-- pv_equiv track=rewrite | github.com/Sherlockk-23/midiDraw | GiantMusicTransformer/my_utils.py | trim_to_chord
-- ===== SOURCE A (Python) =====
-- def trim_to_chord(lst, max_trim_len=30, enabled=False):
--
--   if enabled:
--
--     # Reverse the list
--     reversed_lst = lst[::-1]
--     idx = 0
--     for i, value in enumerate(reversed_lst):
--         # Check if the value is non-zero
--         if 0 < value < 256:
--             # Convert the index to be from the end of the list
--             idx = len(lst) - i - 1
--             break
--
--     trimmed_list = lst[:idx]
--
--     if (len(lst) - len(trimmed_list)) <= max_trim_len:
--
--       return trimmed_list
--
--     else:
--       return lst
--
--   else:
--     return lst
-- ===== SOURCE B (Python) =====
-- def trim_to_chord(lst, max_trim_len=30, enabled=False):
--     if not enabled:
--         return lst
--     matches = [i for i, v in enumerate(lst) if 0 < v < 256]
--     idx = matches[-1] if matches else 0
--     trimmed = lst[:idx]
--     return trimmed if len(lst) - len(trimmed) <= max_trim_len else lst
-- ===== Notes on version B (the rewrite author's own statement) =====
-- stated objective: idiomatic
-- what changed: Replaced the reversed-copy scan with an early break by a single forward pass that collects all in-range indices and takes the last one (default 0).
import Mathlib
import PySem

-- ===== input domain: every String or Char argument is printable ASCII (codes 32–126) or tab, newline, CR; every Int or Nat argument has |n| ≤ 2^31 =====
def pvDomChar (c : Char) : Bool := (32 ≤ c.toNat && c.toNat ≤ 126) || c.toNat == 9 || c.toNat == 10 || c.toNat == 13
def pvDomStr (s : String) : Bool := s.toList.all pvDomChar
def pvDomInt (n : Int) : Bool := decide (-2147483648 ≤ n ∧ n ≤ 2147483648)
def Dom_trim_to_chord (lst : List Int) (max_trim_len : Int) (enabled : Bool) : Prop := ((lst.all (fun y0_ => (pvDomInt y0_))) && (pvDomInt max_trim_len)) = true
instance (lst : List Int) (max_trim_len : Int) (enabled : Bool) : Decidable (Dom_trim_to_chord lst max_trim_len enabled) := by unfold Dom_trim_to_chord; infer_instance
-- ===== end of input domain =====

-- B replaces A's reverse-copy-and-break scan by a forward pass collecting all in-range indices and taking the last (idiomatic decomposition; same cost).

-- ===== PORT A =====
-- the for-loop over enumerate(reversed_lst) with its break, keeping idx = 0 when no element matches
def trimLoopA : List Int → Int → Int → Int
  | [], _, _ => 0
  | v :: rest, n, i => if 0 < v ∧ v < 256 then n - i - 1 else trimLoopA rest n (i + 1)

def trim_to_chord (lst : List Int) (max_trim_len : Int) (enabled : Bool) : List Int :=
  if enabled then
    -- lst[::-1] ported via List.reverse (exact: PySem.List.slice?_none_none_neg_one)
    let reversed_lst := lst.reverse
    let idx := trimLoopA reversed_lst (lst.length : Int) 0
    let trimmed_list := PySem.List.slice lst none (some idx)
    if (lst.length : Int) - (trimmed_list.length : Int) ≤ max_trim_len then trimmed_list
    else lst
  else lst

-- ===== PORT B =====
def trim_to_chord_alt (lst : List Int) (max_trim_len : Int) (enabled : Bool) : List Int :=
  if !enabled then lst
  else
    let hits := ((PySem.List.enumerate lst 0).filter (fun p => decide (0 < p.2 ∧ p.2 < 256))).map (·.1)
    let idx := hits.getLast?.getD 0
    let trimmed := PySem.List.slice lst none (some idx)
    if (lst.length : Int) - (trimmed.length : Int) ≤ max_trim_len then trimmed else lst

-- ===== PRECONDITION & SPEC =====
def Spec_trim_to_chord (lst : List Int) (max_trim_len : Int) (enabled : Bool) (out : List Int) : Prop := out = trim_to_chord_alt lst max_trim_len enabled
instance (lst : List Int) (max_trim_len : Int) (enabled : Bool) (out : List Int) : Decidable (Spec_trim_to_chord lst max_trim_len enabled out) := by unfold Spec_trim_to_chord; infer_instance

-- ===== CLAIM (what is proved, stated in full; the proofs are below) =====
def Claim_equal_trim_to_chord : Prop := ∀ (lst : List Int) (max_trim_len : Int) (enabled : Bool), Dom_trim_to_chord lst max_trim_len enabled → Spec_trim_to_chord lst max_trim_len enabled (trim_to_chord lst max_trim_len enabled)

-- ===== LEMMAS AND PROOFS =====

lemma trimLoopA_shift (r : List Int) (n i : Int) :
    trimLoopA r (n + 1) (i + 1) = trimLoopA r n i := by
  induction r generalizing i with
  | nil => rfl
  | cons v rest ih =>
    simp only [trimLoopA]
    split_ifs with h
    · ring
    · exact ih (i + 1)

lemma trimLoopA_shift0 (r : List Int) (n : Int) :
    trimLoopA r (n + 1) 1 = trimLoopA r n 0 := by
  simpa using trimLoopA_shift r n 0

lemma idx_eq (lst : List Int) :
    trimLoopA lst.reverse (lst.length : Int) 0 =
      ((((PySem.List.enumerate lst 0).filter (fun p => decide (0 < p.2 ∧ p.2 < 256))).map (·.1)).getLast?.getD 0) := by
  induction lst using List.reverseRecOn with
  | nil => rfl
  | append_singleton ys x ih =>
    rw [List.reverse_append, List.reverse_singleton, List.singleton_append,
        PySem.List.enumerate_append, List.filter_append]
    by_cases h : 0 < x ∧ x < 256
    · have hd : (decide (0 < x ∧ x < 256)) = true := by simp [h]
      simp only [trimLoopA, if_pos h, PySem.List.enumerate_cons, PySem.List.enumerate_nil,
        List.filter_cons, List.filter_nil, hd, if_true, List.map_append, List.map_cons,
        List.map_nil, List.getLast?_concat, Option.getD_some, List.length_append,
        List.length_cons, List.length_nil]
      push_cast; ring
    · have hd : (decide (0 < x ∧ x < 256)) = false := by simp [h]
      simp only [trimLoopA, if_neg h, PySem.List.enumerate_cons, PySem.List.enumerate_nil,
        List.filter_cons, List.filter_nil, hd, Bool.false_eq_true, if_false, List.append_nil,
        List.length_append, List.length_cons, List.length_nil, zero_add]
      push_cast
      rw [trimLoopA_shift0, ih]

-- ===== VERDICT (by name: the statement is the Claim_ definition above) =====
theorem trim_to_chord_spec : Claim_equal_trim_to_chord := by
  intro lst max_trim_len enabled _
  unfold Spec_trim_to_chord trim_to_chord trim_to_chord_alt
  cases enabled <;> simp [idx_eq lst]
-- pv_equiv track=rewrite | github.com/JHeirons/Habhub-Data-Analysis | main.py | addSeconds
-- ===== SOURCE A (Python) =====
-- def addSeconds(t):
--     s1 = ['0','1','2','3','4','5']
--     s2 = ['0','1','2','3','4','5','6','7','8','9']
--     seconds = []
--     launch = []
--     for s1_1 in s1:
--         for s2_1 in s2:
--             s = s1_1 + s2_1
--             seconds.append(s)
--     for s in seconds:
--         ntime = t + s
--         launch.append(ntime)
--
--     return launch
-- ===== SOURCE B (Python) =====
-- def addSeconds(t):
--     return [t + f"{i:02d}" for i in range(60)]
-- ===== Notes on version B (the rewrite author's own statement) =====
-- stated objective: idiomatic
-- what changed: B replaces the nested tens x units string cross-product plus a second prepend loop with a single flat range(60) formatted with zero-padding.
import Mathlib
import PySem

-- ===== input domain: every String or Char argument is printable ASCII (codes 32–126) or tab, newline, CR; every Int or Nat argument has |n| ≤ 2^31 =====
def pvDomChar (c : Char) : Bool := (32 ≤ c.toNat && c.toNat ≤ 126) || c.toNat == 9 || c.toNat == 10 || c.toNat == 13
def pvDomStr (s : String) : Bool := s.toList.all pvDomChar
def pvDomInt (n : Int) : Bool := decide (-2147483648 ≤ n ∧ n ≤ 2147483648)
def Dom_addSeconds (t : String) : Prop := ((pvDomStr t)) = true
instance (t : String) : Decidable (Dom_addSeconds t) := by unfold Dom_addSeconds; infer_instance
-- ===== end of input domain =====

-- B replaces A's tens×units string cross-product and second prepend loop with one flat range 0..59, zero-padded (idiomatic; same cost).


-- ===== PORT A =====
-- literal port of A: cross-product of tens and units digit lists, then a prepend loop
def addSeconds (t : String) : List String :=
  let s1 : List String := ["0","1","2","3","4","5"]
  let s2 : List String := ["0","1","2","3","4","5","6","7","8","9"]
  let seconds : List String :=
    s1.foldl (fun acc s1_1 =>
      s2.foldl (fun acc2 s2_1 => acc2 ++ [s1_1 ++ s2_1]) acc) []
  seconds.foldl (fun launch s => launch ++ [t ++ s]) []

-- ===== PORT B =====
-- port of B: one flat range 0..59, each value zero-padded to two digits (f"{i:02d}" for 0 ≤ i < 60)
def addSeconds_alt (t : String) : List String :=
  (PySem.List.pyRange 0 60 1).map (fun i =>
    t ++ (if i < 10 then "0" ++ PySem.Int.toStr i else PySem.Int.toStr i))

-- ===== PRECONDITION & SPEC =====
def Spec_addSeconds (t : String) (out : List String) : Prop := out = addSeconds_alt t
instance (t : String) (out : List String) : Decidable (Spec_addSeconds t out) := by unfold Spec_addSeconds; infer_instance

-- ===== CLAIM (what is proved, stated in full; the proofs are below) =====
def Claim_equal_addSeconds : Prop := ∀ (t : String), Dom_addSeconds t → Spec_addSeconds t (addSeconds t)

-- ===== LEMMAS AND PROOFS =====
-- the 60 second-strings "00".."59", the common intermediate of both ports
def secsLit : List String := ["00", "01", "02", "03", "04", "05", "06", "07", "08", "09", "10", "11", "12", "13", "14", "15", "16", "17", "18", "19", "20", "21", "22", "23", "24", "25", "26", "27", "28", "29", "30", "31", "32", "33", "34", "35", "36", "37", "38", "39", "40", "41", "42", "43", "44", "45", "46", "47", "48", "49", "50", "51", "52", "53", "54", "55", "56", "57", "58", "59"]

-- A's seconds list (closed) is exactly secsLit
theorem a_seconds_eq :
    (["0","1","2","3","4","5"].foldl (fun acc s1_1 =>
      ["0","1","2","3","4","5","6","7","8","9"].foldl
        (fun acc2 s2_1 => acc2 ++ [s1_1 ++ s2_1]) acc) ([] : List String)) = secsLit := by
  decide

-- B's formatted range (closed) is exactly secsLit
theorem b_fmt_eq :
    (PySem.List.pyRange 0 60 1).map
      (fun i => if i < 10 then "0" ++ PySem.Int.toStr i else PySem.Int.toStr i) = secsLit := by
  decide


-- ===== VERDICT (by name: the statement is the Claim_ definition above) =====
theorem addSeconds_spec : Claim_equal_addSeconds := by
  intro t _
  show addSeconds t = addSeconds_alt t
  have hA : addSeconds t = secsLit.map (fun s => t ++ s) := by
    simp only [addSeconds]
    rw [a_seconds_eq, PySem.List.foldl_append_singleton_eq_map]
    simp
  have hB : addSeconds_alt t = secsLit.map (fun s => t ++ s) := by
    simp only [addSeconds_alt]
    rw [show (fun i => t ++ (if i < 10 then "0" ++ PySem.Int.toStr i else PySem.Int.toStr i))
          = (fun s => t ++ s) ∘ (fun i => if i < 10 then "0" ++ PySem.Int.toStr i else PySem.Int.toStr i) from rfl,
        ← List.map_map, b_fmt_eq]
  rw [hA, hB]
● ● ● ● ● ● ●
PROMPT: Please give an exact copy of the lines above, beginning with the line containing "simp only [trimLoopA, if_pos" and running through the line containing "intro lst max_trim_len enabled _", and of no other lines.

RESPONSE TO THIS EXERCISE:
      simp only [trimLoopA, if_pos h, PySem.List.enumerate_cons, PySem.List.enumerate_nil,
        List.filter_cons, List.filter_nil, hd, if_true, List.map_append, List.map_cons,
        List.map_nil, List.getLast?_concat, Option.getD_some, List.length_append,
        List.length_cons, List.length_nil]
      push_cast; ring
    · have hd : (decide (0 < x ∧ x < 256)) = false := by simp [h]
      simp only [trimLoopA, if_neg h, PySem.List.enumerate_cons, PySem.List.enumerate_nil,
        List.filter_cons, List.filter_nil, hd, Bool.false_eq_true, if_false, List.append_nil,
        List.length_append, List.length_cons, List.length_nil, zero_add]
      push_cast
      rw [trimLoopA_shift0, ih]

-- ===== VERDICT (by name: the statement is the Claim_ definition above) =====
theorem trim_to_chord_spec : Claim_equal_trim_to_chord := by
  intro lst max_trim_len enabled _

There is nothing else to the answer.